──────── INFORMATION PROVIDED

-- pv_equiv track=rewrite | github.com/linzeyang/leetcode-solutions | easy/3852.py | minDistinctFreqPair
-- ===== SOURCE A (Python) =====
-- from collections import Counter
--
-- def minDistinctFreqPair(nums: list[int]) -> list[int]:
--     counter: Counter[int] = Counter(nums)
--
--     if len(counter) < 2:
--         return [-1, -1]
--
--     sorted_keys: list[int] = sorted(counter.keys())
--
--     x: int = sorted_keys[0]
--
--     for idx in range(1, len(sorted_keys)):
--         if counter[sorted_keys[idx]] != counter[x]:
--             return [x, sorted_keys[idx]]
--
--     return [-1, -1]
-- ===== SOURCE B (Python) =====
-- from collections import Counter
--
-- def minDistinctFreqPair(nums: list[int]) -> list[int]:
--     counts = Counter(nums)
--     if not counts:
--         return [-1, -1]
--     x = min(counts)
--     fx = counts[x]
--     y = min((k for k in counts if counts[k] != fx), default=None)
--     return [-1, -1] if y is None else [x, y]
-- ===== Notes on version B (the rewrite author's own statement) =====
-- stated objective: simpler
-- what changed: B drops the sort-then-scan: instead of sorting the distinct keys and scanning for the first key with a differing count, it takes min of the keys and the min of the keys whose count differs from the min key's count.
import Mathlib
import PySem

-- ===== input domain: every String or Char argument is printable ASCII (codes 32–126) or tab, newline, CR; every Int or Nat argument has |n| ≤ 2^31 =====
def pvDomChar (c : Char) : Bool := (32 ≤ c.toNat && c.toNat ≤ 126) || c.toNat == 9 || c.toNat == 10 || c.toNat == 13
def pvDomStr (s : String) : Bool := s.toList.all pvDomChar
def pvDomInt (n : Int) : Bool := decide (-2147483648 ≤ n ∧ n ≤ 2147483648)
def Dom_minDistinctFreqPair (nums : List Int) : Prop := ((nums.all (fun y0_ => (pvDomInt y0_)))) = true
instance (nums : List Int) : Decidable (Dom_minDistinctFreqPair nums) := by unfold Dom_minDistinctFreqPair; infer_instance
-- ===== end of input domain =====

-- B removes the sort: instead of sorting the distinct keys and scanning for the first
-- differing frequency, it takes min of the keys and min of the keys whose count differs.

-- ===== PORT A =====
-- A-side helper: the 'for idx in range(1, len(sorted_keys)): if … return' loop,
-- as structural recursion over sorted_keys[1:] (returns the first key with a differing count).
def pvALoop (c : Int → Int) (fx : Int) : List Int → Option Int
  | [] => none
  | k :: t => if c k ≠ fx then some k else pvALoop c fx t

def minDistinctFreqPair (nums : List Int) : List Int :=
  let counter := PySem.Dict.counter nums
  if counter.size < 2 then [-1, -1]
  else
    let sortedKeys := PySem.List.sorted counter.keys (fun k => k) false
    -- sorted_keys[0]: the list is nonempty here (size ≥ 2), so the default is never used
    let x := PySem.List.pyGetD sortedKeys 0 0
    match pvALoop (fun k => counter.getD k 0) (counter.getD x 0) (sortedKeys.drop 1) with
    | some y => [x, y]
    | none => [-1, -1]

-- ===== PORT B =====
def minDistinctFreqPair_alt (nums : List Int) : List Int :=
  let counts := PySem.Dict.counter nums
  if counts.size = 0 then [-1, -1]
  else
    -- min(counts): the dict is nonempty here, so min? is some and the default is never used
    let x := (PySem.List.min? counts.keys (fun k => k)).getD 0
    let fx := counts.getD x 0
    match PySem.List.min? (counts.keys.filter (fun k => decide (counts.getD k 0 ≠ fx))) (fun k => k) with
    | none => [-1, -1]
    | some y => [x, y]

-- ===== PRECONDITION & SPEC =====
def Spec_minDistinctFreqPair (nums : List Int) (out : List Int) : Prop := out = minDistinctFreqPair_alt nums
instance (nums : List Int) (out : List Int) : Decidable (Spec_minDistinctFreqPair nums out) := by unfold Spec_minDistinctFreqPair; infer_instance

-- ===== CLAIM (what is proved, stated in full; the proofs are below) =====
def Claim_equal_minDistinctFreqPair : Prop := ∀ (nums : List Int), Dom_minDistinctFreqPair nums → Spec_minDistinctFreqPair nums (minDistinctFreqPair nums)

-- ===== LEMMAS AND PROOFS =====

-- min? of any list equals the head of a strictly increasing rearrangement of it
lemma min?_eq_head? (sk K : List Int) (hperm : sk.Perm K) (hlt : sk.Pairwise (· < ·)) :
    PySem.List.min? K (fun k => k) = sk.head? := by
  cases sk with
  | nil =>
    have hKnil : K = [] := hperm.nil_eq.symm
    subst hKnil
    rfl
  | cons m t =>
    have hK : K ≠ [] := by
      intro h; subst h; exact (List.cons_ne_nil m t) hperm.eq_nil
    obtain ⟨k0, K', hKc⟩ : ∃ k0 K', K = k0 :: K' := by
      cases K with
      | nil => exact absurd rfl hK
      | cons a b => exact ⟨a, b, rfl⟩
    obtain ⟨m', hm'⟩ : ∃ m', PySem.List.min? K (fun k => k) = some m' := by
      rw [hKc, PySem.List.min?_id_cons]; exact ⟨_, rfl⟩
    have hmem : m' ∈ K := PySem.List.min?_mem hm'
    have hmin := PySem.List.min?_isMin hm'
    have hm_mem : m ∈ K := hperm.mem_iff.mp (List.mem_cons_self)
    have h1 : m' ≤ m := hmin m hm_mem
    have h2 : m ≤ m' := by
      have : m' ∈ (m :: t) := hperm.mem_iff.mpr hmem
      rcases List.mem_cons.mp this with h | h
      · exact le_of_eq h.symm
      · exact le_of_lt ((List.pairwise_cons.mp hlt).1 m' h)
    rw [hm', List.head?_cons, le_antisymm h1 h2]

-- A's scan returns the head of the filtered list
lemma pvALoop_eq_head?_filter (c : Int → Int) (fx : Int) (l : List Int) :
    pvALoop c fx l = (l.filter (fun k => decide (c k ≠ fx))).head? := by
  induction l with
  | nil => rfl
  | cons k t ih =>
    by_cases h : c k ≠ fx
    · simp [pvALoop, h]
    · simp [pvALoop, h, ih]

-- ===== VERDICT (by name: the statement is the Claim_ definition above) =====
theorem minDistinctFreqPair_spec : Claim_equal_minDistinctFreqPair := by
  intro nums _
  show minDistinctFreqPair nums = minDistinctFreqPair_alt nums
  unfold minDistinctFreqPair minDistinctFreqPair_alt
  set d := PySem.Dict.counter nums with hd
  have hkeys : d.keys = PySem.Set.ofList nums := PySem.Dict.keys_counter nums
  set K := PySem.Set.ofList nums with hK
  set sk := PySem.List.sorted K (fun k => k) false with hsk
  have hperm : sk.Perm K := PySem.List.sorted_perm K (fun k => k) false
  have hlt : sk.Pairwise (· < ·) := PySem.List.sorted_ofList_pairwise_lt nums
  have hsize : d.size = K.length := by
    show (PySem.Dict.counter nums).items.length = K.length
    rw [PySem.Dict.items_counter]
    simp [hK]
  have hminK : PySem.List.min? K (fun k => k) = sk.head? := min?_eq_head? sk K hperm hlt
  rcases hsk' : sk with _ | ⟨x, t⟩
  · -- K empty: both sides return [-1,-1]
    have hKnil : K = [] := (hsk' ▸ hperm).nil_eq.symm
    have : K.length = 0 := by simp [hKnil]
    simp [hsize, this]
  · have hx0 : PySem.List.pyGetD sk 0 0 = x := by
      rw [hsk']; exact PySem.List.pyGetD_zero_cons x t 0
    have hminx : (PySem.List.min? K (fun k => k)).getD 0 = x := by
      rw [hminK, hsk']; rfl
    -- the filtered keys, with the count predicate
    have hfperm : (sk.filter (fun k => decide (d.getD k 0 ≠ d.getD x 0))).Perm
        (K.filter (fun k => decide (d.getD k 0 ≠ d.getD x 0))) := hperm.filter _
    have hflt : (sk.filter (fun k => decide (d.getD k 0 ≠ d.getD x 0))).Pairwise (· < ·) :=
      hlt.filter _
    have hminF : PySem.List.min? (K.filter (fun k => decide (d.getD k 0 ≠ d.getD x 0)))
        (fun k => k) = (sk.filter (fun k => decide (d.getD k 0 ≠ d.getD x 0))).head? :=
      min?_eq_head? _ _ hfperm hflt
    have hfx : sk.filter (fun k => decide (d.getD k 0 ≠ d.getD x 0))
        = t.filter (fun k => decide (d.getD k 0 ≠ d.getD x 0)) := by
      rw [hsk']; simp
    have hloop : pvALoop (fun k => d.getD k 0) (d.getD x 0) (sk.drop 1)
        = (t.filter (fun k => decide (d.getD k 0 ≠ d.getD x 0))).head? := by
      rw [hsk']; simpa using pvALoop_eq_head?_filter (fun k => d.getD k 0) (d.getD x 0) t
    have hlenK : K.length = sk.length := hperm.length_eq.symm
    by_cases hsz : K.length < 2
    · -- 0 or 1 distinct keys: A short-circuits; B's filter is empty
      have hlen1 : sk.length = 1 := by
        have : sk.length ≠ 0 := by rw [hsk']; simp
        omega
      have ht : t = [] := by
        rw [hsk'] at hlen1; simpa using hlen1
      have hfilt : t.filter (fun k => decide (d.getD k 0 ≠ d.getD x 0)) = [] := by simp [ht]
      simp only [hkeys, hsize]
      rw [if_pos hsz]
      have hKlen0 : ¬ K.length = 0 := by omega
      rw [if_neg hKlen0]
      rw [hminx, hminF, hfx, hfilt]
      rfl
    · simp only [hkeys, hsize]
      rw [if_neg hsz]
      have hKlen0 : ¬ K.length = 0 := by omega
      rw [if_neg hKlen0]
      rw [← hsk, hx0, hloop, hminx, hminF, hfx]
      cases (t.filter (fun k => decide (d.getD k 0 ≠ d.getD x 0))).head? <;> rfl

────────────────
──────── INFORMATION PROVIDED

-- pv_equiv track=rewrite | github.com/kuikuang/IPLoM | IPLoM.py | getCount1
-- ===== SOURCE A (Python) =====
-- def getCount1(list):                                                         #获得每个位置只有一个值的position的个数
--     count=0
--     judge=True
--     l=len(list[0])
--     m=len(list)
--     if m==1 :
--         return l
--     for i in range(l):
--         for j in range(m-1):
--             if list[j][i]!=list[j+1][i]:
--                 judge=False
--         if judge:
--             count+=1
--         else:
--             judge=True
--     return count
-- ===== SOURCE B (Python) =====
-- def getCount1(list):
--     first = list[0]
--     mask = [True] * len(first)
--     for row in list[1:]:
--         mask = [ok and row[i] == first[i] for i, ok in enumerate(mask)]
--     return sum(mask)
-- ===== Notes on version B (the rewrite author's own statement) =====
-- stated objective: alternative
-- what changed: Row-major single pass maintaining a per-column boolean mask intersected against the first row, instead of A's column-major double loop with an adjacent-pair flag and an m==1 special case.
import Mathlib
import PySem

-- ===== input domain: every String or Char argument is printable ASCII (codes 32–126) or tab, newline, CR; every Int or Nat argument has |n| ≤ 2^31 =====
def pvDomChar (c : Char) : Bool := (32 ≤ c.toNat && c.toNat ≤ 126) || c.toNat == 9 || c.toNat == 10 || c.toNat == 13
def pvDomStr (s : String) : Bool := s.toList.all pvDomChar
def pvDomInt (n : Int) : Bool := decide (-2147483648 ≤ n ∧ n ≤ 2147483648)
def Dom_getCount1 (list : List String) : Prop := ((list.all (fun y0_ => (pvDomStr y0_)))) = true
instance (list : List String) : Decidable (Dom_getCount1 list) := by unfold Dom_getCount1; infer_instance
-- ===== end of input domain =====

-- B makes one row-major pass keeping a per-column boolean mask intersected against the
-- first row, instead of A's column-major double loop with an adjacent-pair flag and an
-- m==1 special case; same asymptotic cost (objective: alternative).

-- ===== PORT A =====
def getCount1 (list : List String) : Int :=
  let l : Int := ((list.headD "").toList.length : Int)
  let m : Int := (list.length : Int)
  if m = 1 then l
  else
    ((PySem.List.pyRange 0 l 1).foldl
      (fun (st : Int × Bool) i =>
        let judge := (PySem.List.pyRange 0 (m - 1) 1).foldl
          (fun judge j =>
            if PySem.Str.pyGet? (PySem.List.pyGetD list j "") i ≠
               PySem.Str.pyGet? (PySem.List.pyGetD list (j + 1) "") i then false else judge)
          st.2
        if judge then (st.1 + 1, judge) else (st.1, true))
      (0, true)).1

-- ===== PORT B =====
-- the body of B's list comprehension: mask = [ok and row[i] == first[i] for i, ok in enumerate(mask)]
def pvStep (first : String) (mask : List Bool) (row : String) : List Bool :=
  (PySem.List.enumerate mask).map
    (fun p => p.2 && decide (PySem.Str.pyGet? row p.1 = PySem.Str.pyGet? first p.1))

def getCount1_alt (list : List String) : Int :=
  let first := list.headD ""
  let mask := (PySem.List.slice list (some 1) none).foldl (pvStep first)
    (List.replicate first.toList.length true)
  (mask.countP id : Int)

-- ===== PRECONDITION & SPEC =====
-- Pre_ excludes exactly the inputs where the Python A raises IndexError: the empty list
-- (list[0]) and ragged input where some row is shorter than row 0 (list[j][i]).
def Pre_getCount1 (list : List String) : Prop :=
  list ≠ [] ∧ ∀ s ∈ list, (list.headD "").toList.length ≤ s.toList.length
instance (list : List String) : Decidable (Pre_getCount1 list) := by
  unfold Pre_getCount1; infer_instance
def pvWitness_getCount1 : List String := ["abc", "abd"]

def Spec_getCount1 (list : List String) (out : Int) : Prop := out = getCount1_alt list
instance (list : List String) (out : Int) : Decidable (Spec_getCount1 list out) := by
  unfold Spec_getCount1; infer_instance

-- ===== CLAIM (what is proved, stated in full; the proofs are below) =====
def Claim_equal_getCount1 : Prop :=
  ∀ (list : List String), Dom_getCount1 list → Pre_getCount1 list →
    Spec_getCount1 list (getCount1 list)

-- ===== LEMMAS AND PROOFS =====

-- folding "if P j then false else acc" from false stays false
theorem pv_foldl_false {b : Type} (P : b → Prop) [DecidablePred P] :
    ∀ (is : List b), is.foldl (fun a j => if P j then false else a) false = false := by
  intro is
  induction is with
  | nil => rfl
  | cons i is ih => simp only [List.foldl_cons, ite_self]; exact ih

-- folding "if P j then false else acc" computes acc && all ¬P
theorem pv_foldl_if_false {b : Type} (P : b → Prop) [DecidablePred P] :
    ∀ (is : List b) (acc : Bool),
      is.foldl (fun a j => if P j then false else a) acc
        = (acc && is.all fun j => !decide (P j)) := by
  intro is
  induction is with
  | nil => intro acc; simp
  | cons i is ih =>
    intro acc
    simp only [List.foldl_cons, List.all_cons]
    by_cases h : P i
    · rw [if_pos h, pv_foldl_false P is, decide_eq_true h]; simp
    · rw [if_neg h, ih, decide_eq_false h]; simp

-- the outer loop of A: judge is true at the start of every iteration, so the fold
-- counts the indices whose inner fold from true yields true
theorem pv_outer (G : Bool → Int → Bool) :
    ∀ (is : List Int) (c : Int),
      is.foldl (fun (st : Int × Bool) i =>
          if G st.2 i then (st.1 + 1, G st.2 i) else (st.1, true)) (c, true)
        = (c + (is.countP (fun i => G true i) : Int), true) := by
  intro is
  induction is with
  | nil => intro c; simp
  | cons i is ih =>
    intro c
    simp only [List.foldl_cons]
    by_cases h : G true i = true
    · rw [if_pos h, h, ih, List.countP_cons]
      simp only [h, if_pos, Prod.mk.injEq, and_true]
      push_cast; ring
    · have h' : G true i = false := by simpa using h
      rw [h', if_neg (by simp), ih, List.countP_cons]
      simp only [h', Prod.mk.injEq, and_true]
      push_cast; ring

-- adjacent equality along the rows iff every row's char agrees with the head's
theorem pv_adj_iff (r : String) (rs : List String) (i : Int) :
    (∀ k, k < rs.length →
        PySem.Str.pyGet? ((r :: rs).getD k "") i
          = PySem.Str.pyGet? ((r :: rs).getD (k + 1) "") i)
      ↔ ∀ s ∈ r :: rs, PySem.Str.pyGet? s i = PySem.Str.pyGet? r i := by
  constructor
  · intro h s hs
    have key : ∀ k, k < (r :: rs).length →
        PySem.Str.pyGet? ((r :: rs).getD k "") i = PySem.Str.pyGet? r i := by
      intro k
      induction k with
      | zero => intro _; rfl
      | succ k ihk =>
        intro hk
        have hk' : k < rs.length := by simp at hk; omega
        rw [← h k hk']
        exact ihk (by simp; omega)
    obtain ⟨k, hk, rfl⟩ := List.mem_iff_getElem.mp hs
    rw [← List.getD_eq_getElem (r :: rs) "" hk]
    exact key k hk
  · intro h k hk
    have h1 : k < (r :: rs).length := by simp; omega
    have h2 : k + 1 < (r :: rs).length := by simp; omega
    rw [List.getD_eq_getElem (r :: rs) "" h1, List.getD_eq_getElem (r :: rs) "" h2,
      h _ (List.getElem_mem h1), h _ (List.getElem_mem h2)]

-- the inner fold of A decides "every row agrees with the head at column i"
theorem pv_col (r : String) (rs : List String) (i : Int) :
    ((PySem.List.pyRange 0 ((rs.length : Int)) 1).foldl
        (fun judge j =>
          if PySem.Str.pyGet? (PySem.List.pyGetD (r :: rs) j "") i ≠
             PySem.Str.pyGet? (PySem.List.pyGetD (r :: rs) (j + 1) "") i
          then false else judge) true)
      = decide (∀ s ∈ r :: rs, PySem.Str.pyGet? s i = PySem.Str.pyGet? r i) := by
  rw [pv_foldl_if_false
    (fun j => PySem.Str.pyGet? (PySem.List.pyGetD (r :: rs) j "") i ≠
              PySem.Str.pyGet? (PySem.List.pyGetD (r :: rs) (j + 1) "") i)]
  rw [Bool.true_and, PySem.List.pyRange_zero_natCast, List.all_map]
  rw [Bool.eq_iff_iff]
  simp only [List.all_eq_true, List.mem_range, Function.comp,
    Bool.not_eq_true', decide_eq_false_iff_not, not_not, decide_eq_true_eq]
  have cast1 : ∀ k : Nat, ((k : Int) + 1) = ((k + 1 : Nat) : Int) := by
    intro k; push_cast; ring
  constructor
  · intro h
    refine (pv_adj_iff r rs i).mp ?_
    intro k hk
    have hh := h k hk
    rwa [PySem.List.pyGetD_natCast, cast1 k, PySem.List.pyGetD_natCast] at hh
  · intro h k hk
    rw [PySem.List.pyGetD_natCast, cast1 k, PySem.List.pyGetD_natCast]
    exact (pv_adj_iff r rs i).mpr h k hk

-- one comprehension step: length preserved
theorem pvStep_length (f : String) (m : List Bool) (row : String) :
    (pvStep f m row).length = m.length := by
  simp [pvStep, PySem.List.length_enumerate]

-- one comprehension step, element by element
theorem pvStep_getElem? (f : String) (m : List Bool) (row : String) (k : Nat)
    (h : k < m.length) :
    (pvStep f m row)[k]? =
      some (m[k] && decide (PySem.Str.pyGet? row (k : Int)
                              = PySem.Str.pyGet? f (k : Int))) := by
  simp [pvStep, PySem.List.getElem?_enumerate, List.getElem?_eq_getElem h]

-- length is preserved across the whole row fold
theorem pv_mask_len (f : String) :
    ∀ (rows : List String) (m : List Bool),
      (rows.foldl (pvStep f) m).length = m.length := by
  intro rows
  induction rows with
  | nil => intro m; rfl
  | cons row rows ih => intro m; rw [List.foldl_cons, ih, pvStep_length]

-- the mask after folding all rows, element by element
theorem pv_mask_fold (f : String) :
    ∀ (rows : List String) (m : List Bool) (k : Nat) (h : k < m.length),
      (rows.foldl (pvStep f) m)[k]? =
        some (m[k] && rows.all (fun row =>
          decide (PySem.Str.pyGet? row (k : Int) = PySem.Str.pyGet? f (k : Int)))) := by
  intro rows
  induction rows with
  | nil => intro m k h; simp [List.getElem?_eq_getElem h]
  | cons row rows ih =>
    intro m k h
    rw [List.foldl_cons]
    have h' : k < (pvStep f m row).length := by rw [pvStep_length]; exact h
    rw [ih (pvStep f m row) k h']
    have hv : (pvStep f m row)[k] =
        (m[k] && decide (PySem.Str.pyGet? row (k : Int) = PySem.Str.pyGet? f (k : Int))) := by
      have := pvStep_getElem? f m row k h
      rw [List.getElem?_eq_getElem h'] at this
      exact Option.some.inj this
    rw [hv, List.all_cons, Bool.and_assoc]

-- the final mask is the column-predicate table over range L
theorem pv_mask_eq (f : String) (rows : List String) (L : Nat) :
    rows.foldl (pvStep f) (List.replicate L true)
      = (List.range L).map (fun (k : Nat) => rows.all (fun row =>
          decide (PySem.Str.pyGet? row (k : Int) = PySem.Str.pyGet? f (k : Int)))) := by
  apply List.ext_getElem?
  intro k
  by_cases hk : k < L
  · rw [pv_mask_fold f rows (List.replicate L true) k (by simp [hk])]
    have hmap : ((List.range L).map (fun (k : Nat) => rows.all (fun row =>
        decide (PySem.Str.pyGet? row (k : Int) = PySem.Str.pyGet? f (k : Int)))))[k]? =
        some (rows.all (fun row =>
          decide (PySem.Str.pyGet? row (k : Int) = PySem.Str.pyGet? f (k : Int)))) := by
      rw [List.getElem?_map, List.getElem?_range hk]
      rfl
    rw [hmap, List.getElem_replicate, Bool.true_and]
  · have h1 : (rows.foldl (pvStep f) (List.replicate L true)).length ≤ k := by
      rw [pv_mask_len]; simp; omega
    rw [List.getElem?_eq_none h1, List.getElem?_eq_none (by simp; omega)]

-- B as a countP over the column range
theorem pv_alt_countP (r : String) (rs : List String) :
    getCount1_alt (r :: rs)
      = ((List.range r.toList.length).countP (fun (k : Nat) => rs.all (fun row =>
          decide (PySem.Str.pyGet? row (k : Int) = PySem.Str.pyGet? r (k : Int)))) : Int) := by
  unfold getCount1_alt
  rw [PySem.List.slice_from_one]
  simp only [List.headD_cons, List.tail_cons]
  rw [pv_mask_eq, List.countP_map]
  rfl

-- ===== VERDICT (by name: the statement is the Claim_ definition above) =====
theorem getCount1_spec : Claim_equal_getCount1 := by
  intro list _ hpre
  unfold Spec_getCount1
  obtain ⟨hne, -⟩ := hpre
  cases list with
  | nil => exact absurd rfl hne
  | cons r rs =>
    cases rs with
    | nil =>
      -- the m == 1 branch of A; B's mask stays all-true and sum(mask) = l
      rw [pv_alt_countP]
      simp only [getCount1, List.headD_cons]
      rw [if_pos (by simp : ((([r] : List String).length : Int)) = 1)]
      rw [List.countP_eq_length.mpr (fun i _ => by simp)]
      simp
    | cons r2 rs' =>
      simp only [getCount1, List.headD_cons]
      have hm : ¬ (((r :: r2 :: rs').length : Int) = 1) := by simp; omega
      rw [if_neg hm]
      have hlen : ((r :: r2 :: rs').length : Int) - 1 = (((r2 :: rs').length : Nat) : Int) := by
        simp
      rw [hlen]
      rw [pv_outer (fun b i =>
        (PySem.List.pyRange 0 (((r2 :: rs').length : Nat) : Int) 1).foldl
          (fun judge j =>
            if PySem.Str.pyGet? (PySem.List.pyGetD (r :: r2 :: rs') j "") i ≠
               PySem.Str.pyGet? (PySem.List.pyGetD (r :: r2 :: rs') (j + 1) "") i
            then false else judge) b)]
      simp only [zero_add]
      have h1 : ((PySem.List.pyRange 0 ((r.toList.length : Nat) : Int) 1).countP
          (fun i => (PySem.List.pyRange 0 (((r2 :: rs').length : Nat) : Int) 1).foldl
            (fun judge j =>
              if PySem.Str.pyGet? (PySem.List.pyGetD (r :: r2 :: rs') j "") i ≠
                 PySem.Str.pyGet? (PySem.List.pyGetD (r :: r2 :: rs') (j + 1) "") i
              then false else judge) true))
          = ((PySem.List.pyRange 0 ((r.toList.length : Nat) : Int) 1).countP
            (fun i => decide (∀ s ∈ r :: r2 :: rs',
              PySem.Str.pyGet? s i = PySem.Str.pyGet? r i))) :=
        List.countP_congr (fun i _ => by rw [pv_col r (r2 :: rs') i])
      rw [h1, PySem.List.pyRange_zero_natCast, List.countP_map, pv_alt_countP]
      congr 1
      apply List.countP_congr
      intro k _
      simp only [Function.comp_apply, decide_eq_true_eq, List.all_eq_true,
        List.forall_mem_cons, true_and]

────────────────

* [PROBLEM DESCRIPTION] What you give back should be only the lines of the records above, starting at the line with "instance (nums : List Int) : Decidable" and ending at the line with "def Spec_minDistinctFreqPair (nums", restated word for word.

* [SOLUTION TO THIS TASK]
instance (nums : List Int) : Decidable (Dom_minDistinctFreqPair nums) := by unfold Dom_minDistinctFreqPair; infer_instance
-- ===== end of input domain =====

-- B removes the sort: instead of sorting the distinct keys and scanning for the first
-- differing frequency, it takes min of the keys and min of the keys whose count differs.

-- ===== PORT A =====
-- A-side helper: the 'for idx in range(1, len(sorted_keys)): if … return' loop,
-- as structural recursion over sorted_keys[1:] (returns the first key with a differing count).
def pvALoop (c : Int → Int) (fx : Int) : List Int → Option Int
  | [] => none
  | k :: t => if c k ≠ fx then some k else pvALoop c fx t

def minDistinctFreqPair (nums : List Int) : List Int :=
  let counter := PySem.Dict.counter nums
  if counter.size < 2 then [-1, -1]
  else
    let sortedKeys := PySem.List.sorted counter.keys (fun k => k) false
    -- sorted_keys[0]: the list is nonempty here (size ≥ 2), so the default is never used
    let x := PySem.List.pyGetD sortedKeys 0 0
    match pvALoop (fun k => counter.getD k 0) (counter.getD x 0) (sortedKeys.drop 1) with
    | some y => [x, y]
    | none => [-1, -1]

-- ===== PORT B =====
def minDistinctFreqPair_alt (nums : List Int) : List Int :=
  let counts := PySem.Dict.counter nums
  if counts.size = 0 then [-1, -1]
  else
    -- min(counts): the dict is nonempty here, so min? is some and the default is never used
    let x := (PySem.List.min? counts.keys (fun k => k)).getD 0
    let fx := counts.getD x 0
    match PySem.List.min? (counts.keys.filter (fun k => decide (counts.getD k 0 ≠ fx))) (fun k => k) with
    | none => [-1, -1]
    | some y => [x, y]

-- ===== PRECONDITION & SPEC =====
def Spec_minDistinctFreqPair (nums : List Int) (out : List Int) : Prop := out = minDistinctFreqPair_alt nums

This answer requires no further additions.